The district began phasing out its Highly Capable Cohort schools and classrooms for advanced students in the 2021-22 school year due to racial inequities, the school district notes.
The program will completely cease to exist by the 2027-28 school year, with a new enrichment-for-all model available in every school by the 2024-25 school year.
“The program is not going away, it’s getting better,” school officials said on the district website.
“It will be more inclusive, equitable and culturally sensitive.
“In particular, students who have been historically excluded will now have the same opportunities for services as every other student and get the support and enrichment they need to grow
The enrichment program currently only allows students who placed in the top 2 percent on standardized exams to be placed in the Highly Capable Cohort to receive enriched learning.
The students would then be sorted into one of three elementary schools, five middle schools and three high schools.
But in 2020, the Seattle school board voted to terminate the program, after a 2018 survey found that the students in the Highly Capable Cohort were 13% multiracial, 11.8% Asian, 3.7% Hispanic and just 1.6% black.
Nearly 70% of the students were white.
“Numbers would suggest that within our city … predominantly white children are more gifted than other cultures and races, and we know that is absolutely not true,” Kari Hanson, the district’s director of student support services, told Parent Map at the time.
Under the new program, dubbed the Highly Capable Neighborhood School Model, teachers will be required to come up with individualized learning programs for all 20 to 30 of their students — a task for which, they argue, they do not have the time or resources as the district faces a $104 million budget deficit, according to the Seattle Times.
The district said it is working to provide teachers with curriculum and instruction on how to make it work, but an estimate from 2020 suggested an enrichment-for-all program would cost the district $1.1 million over the first three years.
One teacher said she worries it will become more difficult under the new program to teach math to students with a range of abilities, and that the whole-classroom approach won’t properly prepare students for Advanced Placement math and science courses.
Parents also expressed their concerns that the new model could lead to children getting overlooked.
“It seems to me that kids on maybe both extremes are going to be underserved,” Erika Ruberry told the Seattle Times.
Karen Stukovsky, who has three children in the gifted program, added that each teacher “can only do so much differentiation.

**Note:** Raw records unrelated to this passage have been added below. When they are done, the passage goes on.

-- pv_equiv track=rewrite | github.com/elianbeyer/vigenere | main.py | __mk_table
-- ===== SOURCE A (Python) =====
-- def __mk_table(alphabet):
--     """
--     Creates a vigenere table.
--
--     :param alphabet: Alphabet used to create table
--     :type alphabet: List
--
--     :return: vigenere table
--     :rtype: dict{ String: dict{ String: String } }
--     """
--     keys = alphabet.copy()
--
--     def shift_elms(lst, n):
--         n = n % len(lst)
--         return lst[n:] + lst[:n]
--
--     high_lvl = {}  # 1-lvl nested dictionary
--     for e, key in enumerate(keys):
--         high_lvl[key] = dict(zip(keys, shift_elms(alphabet, e)))
--
--     return high_lvl
-- ===== SOURCE B (Python) =====
-- def __mk_table(alphabet):
--     keys = alphabet.copy()
--     row_vals = alphabet.copy()
--     high_lvl = {}
--     for key in keys:
--         high_lvl[key] = dict(zip(keys, row_vals))
--         row_vals.append(row_vals.pop(0))
--     return high_lvl
-- ===== Notes on version B (the rewrite author's own statement) =====
-- stated objective: alternative
-- what changed: Instead of recomputing each row's rotation from scratch with modular slicing (shift_elms), B keeps one mutable row buffer and rotates it incrementally by one position per iteration (pop the head, append it), so the shift amount and the modulo disappear entirely.
import Mathlib
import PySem

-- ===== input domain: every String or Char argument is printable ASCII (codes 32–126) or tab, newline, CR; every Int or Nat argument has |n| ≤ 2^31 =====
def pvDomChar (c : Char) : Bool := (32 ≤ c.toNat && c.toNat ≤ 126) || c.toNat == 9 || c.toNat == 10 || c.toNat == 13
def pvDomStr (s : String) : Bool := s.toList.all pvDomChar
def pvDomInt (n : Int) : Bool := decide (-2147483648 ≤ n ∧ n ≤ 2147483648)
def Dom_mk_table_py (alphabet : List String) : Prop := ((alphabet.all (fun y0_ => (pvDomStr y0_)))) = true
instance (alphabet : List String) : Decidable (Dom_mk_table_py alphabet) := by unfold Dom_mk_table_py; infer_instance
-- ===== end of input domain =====

-- B replaces A's per-row modular slicing (shift_elms) by one row buffer rotated
-- incrementally by a single position per iteration (pop head, append) — alternative, same cost.

-- ===== PORT A =====
-- shift_elms(lst, n) = lst[n % len(lst):] + lst[:n % len(lst)]
def pvShiftElms (lst : List String) (n : Int) : List String :=
  let n := PySem.Int.mod n (lst.length : Int)
  PySem.List.slice lst (some n) none ++ PySem.List.slice lst none (some n)

def mk_table_py (alphabet : List String) : List (String × List (String × String)) :=
  let keys := alphabet
  let high_lvl : PySem.Dict String (PySem.Dict String String) :=
    (PySem.List.enumerate keys).foldl
      (fun d p => d.insert p.2 (PySem.Dict.ofList (keys.zip (pvShiftElms alphabet p.1))))
      PySem.Dict.empty
  high_lvl.items.map (fun p => (p.1, p.2.items))

-- ===== PORT B =====
-- row_vals.append(row_vals.pop(0)): rotate the buffer left by one (buffer is nonempty in every iteration)
def pvRot1 (l : List String) : List String :=
  match l with
  | [] => []
  | v :: vs => vs ++ [v]

def mk_table_py_alt (alphabet : List String) : List (String × List (String × String)) :=
  let keys := alphabet
  let st :=
    keys.foldl
      (fun (st : PySem.Dict String (PySem.Dict String String) × List String) key =>
        (st.1.insert key (PySem.Dict.ofList (keys.zip st.2)), pvRot1 st.2))
      (PySem.Dict.empty, alphabet)
  st.1.items.map (fun p => (p.1, p.2.items))

-- ===== PRECONDITION & SPEC =====
def Spec_mk_table_py (alphabet : List String) (out : List (String × List (String × String))) : Prop := out = mk_table_py_alt alphabet
instance (alphabet : List String) (out : List (String × List (String × String))) : Decidable (Spec_mk_table_py alphabet out) := by unfold Spec_mk_table_py; infer_instance

-- ===== CLAIM (what is proved, stated in full; the proofs are below) =====
def Claim_equal_mk_table_py : Prop := ∀ (alphabet : List String), Dom_mk_table_py alphabet → Spec_mk_table_py alphabet (mk_table_py alphabet)

-- ===== LEMMAS AND PROOFS =====

-- pvRot1 is List.rotate by one
theorem pvRot1_eq_rotate (l : List String) : pvRot1 l = l.rotate 1 := by
  cases l with
  | nil => rfl
  | cons v vs => simp [pvRot1, List.rotate_cons_succ]

-- A's shift by e (0 ≤ e < n) is List.rotate e
theorem pvShiftElms_eq_rotate (alphabet : List String) (e : Nat) (he : e < alphabet.length) :
    pvShiftElms alphabet (e : Int) = alphabet.rotate e := by
  simp only [pvShiftElms]
  rw [PySem.Int.mod_natCast, Nat.mod_eq_of_lt he,
      PySem.List.slice_from_natCast, PySem.List.slice_to_natCast,
      List.rotate_eq_drop_append_take (Nat.le_of_lt he)]

-- loop invariant: folding A's enumerated suffix from index e equals folding B's
-- suffix with buffer alphabet.rotate e
theorem pv_fold_inv (alphabet : List String) (ks : List String) (e : Nat)
    (d : PySem.Dict String (PySem.Dict String String))
    (hbound : e + ks.length = alphabet.length) :
    (PySem.List.enumerate ks (e : Int)).foldl
      (fun d p => d.insert p.2 (PySem.Dict.ofList (alphabet.zip (pvShiftElms alphabet p.1)))) d
    =
    (ks.foldl
      (fun (st : PySem.Dict String (PySem.Dict String String) × List String) key =>
        (st.1.insert key (PySem.Dict.ofList (alphabet.zip st.2)), pvRot1 st.2))
      (d, alphabet.rotate e)).1 := by
  induction ks generalizing e d with
  | nil => simp [PySem.List.enumerate_nil]
  | cons k ks ih =>
      rw [PySem.List.enumerate_cons]
      simp only [List.foldl_cons]
      have he : e < alphabet.length := by simp at hbound; omega
      have h1 : pvShiftElms alphabet (e : Int) = alphabet.rotate e :=
        pvShiftElms_eq_rotate alphabet e he
      have h2 : pvRot1 (alphabet.rotate e) = alphabet.rotate (e + 1) := by
        rw [pvRot1_eq_rotate, List.rotate_rotate]
      have h3 : ((e : Int) + 1) = ((e + 1 : Nat) : Int) := by push_cast; ring
      rw [h1, h2, h3, ih (e + 1) _ (by simp at hbound ⊢; omega)]

theorem pv_main (alphabet : List String) : mk_table_py alphabet = mk_table_py_alt alphabet := by
  unfold mk_table_py mk_table_py_alt
  simp only
  have h := pv_fold_inv alphabet alphabet 0 PySem.Dict.empty (by omega)
  norm_num [List.rotate_zero] at h
  rw [h]

-- ===== VERDICT (by name: the statement is the Claim_ definition above) =====
theorem mk_table_py_spec : Claim_equal_mk_table_py := by
  intro alphabet _
  unfold Spec_mk_table_py
  exact pv_main alphabet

“You have some kids who can barely read and some kids who are reading ‘Harry Potter’ in the first grade or kindergarten,” she said.
“How are you going to not only get those kids up to grade level, and also challenge those kids who are already easy above grade level?”
Some parents of black students in the program even argued against ending it.
“My request is that you please consider the disservice you would be doing to the minorities that are already in the HCC program,” one father said at the school board meeting to approve the new program in 2020, according to the Stranger.
“The program does more for black children, particularly black boys, than it does for their peers.”
But then-school board vice president Chandra Hampson shot back: “This is a pretty masterful job at tokenizing a really small community of color within the existing cohort.”
Over the past few years, though, more and more minority students have joined the ranks of the Highly Capable Cohort.
In the 2022-23 school year, 52% of the students were white, 16% were Asian and 3.4% were black, according to the Seattle Times.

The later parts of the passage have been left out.